> Extracted data:
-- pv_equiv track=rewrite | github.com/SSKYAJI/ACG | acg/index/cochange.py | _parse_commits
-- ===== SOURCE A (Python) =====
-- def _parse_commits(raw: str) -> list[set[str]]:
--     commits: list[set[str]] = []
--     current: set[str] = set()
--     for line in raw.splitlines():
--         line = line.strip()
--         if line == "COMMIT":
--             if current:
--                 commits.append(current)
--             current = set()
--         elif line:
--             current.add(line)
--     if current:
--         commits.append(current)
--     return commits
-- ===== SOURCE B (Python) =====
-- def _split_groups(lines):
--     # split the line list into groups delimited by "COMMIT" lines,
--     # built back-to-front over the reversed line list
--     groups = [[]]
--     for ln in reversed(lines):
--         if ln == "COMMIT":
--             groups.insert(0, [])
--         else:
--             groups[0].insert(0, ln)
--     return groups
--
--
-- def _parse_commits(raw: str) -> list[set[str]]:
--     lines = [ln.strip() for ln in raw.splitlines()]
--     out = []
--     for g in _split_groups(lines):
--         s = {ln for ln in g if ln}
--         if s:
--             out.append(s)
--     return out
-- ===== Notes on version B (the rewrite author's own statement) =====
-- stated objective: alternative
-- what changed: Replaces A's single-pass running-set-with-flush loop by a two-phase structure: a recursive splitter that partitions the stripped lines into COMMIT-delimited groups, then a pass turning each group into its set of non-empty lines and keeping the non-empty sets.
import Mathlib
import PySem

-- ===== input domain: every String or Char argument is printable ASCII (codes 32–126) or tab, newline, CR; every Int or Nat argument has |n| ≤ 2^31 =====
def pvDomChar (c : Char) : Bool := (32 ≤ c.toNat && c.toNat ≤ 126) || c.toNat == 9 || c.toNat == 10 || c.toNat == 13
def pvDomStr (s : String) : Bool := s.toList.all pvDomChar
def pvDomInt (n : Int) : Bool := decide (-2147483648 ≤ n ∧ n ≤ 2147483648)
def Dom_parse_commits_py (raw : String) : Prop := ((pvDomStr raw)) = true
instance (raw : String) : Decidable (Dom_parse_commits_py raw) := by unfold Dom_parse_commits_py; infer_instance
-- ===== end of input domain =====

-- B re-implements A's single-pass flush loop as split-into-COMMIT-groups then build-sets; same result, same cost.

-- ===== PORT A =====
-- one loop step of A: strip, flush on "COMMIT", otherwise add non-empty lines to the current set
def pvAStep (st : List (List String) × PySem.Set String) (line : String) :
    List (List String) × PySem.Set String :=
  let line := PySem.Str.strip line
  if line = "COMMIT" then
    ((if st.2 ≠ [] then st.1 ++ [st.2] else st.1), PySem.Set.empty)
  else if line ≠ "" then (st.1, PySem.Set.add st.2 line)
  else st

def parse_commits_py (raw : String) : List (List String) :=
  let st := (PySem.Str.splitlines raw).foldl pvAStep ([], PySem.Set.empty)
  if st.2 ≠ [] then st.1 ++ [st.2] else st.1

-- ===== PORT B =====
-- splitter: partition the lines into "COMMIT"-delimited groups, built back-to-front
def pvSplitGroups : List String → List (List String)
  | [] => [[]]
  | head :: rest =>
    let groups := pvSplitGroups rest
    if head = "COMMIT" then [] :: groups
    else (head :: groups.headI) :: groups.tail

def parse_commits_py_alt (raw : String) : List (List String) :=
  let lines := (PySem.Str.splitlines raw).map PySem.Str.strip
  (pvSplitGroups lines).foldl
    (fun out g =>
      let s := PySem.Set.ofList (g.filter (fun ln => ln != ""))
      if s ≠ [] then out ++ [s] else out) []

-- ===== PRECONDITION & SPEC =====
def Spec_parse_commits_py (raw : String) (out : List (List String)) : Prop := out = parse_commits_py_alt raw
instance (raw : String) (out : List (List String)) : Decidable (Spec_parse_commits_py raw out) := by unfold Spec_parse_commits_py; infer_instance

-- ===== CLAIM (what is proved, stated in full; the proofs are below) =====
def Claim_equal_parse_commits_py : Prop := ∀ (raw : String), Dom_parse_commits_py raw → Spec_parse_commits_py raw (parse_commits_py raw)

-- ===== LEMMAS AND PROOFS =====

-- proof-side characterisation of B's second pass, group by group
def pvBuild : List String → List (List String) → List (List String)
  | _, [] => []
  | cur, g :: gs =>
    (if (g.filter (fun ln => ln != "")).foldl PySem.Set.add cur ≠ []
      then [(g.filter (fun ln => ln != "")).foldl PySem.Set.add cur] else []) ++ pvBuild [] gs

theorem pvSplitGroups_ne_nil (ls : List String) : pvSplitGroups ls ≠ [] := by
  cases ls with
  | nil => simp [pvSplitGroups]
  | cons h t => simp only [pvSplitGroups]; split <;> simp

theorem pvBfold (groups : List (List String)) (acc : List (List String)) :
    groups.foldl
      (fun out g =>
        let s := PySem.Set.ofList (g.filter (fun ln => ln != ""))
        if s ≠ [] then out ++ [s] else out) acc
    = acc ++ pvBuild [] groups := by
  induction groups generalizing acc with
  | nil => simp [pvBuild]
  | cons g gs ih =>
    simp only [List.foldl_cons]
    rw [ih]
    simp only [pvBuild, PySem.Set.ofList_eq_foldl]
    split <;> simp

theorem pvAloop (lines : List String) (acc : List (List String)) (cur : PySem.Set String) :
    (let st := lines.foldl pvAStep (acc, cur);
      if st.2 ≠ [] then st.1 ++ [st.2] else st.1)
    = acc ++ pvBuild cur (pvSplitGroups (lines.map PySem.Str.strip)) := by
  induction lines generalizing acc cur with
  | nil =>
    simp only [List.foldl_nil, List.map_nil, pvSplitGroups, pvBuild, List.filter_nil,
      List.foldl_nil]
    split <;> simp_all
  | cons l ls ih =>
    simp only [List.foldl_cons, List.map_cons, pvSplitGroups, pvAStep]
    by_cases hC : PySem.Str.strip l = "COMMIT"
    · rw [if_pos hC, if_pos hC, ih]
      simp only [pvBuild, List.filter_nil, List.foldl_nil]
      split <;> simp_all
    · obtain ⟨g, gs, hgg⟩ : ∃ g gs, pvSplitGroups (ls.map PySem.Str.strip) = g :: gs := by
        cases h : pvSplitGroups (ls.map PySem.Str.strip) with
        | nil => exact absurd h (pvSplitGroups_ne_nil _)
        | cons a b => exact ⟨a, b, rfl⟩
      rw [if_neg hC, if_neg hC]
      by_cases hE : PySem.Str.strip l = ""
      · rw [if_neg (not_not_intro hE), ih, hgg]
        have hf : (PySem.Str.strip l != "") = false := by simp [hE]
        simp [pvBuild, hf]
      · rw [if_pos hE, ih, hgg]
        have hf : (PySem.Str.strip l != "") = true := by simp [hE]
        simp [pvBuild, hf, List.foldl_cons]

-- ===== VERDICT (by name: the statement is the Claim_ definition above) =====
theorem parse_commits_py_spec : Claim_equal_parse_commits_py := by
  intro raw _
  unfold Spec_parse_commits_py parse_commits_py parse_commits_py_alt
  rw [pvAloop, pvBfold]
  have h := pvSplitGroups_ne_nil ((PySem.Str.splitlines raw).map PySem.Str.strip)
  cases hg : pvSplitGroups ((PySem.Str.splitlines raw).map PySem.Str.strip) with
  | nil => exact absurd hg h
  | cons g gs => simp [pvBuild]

> What the exercise asks:
Your job here is to copy the entries above exactly.

> Response to the task:
-- pv_equiv track=rewrite | github.com/SSKYAJI/ACG | acg/index/cochange.py | _parse_commits
-- ===== SOURCE A (Python) =====
-- def _parse_commits(raw: str) -> list[set[str]]:
--     commits: list[set[str]] = []
--     current: set[str] = set()
--     for line in raw.splitlines():
--         line = line.strip()
--         if line == "COMMIT":
--             if current:
--                 commits.append(current)
--             current = set()
--         elif line:
--             current.add(line)
--     if current:
--         commits.append(current)
--     return commits
-- ===== SOURCE B (Python) =====
-- def _split_groups(lines):
--     # split the line list into groups delimited by "COMMIT" lines,
--     # built back-to-front over the reversed line list
--     groups = [[]]
--     for ln in reversed(lines):
--         if ln == "COMMIT":
--             groups.insert(0, [])
--         else:
--             groups[0].insert(0, ln)
--     return groups
--
--
-- def _parse_commits(raw: str) -> list[set[str]]:
--     lines = [ln.strip() for ln in raw.splitlines()]
--     out = []
--     for g in _split_groups(lines):
--         s = {ln for ln in g if ln}
--         if s:
--             out.append(s)
--     return out
-- ===== Notes on version B (the rewrite author's own statement) =====
-- stated objective: alternative
-- what changed: Replaces A's single-pass running-set-with-flush loop by a two-phase structure: a recursive splitter that partitions the stripped lines into COMMIT-delimited groups, then a pass turning each group into its set of non-empty lines and keeping the non-empty sets.
import Mathlib
import PySem

-- ===== input domain: every String or Char argument is printable ASCII (codes 32–126) or tab, newline, CR; every Int or Nat argument has |n| ≤ 2^31 =====
def pvDomChar (c : Char) : Bool := (32 ≤ c.toNat && c.toNat ≤ 126) || c.toNat == 9 || c.toNat == 10 || c.toNat == 13
def pvDomStr (s : String) : Bool := s.toList.all pvDomChar
def pvDomInt (n : Int) : Bool := decide (-2147483648 ≤ n ∧ n ≤ 2147483648)
def Dom_parse_commits_py (raw : String) : Prop := ((pvDomStr raw)) = true
instance (raw : String) : Decidable (Dom_parse_commits_py raw) := by unfold Dom_parse_commits_py; infer_instance
-- ===== end of input domain =====

-- B re-implements A's single-pass flush loop as split-into-COMMIT-groups then build-sets; same result, same cost.

-- ===== PORT A =====
-- one loop step of A: strip, flush on "COMMIT", otherwise add non-empty lines to the current set
def pvAStep (st : List (List String) × PySem.Set String) (line : String) :
    List (List String) × PySem.Set String :=
  let line := PySem.Str.strip line
  if line = "COMMIT" then
    ((if st.2 ≠ [] then st.1 ++ [st.2] else st.1), PySem.Set.empty)
  else if line ≠ "" then (st.1, PySem.Set.add st.2 line)
  else st

def parse_commits_py (raw : String) : List (List String) :=
  let st := (PySem.Str.splitlines raw).foldl pvAStep ([], PySem.Set.empty)
  if st.2 ≠ [] then st.1 ++ [st.2] else st.1

-- ===== PORT B =====
-- splitter: partition the lines into "COMMIT"-delimited groups, built back-to-front
def pvSplitGroups : List String → List (List String)
  | [] => [[]]
  | head :: rest =>
    let groups := pvSplitGroups rest
    if head = "COMMIT" then [] :: groups
    else (head :: groups.headI) :: groups.tail

def parse_commits_py_alt (raw : String) : List (List String) :=
  let lines := (PySem.Str.splitlines raw).map PySem.Str.strip
  (pvSplitGroups lines).foldl
    (fun out g =>
      let s := PySem.Set.ofList (g.filter (fun ln => ln != ""))
      if s ≠ [] then out ++ [s] else out) []

-- ===== PRECONDITION & SPEC =====
def Spec_parse_commits_py (raw : String) (out : List (List String)) : Prop := out = parse_commits_py_alt raw
instance (raw : String) (out : List (List String)) : Decidable (Spec_parse_commits_py raw out) := by unfold Spec_parse_commits_py; infer_instance

-- ===== CLAIM (what is proved, stated in full; the proofs are below) =====
def Claim_equal_parse_commits_py : Prop := ∀ (raw : String), Dom_parse_commits_py raw → Spec_parse_commits_py raw (parse_commits_py raw)

-- ===== LEMMAS AND PROOFS =====

-- proof-side characterisation of B's second pass, group by group
def pvBuild : List String → List (List String) → List (List String)
  | _, [] => []
  | cur, g :: gs =>
    (if (g.filter (fun ln => ln != "")).foldl PySem.Set.add cur ≠ []
      then [(g.filter (fun ln => ln != "")).foldl PySem.Set.add cur] else []) ++ pvBuild [] gs

theorem pvSplitGroups_ne_nil (ls : List String) : pvSplitGroups ls ≠ [] := by
  cases ls with
  | nil => simp [pvSplitGroups]
  | cons h t => simp only [pvSplitGroups]; split <;> simp

theorem pvBfold (groups : List (List String)) (acc : List (List String)) :
    groups.foldl
      (fun out g =>
        let s := PySem.Set.ofList (g.filter (fun ln => ln != ""))
        if s ≠ [] then out ++ [s] else out) acc
    = acc ++ pvBuild [] groups := by
  induction groups generalizing acc with
  | nil => simp [pvBuild]
  | cons g gs ih =>
    simp only [List.foldl_cons]
    rw [ih]
    simp only [pvBuild, PySem.Set.ofList_eq_foldl]
    split <;> simp

theorem pvAloop (lines : List String) (acc : List (List String)) (cur : PySem.Set String) :
    (let st := lines.foldl pvAStep (acc, cur);
      if st.2 ≠ [] then st.1 ++ [st.2] else st.1)
    = acc ++ pvBuild cur (pvSplitGroups (lines.map PySem.Str.strip)) := by
  induction lines generalizing acc cur with
  | nil =>
    simp only [List.foldl_nil, List.map_nil, pvSplitGroups, pvBuild, List.filter_nil,
      List.foldl_nil]
    split <;> simp_all
  | cons l ls ih =>
    simp only [List.foldl_cons, List.map_cons, pvSplitGroups, pvAStep]
    by_cases hC : PySem.Str.strip l = "COMMIT"
    · rw [if_pos hC, if_pos hC, ih]
      simp only [pvBuild, List.filter_nil, List.foldl_nil]
      split <;> simp_all
    · obtain ⟨g, gs, hgg⟩ : ∃ g gs, pvSplitGroups (ls.map PySem.Str.strip) = g :: gs := by
        cases h : pvSplitGroups (ls.map PySem.Str.strip) with
        | nil => exact absurd h (pvSplitGroups_ne_nil _)
        | cons a b => exact ⟨a, b, rfl⟩
      rw [if_neg hC, if_neg hC]
      by_cases hE : PySem.Str.strip l = ""
      · rw [if_neg (not_not_intro hE), ih, hgg]
        have hf : (PySem.Str.strip l != "") = false := by simp [hE]
        simp [pvBuild, hf]
      · rw [if_pos hE, ih, hgg]
        have hf : (PySem.Str.strip l != "") = true := by simp [hE]
        simp [pvBuild, hf, List.foldl_cons]

-- ===== VERDICT (by name: the statement is the Claim_ definition above) =====
theorem parse_commits_py_spec : Claim_equal_parse_commits_py := by
  intro raw _
  unfold Spec_parse_commits_py parse_commits_py parse_commits_py_alt
  rw [pvAloop, pvBfold]
  have h := pvSplitGroups_ne_nil ((PySem.Str.splitlines raw).map PySem.Str.strip)
  cases hg : pvSplitGroups ((PySem.Str.splitlines raw).map PySem.Str.strip) with
  | nil => exact absurd hg h
  | cons g gs => simp [pvBuild]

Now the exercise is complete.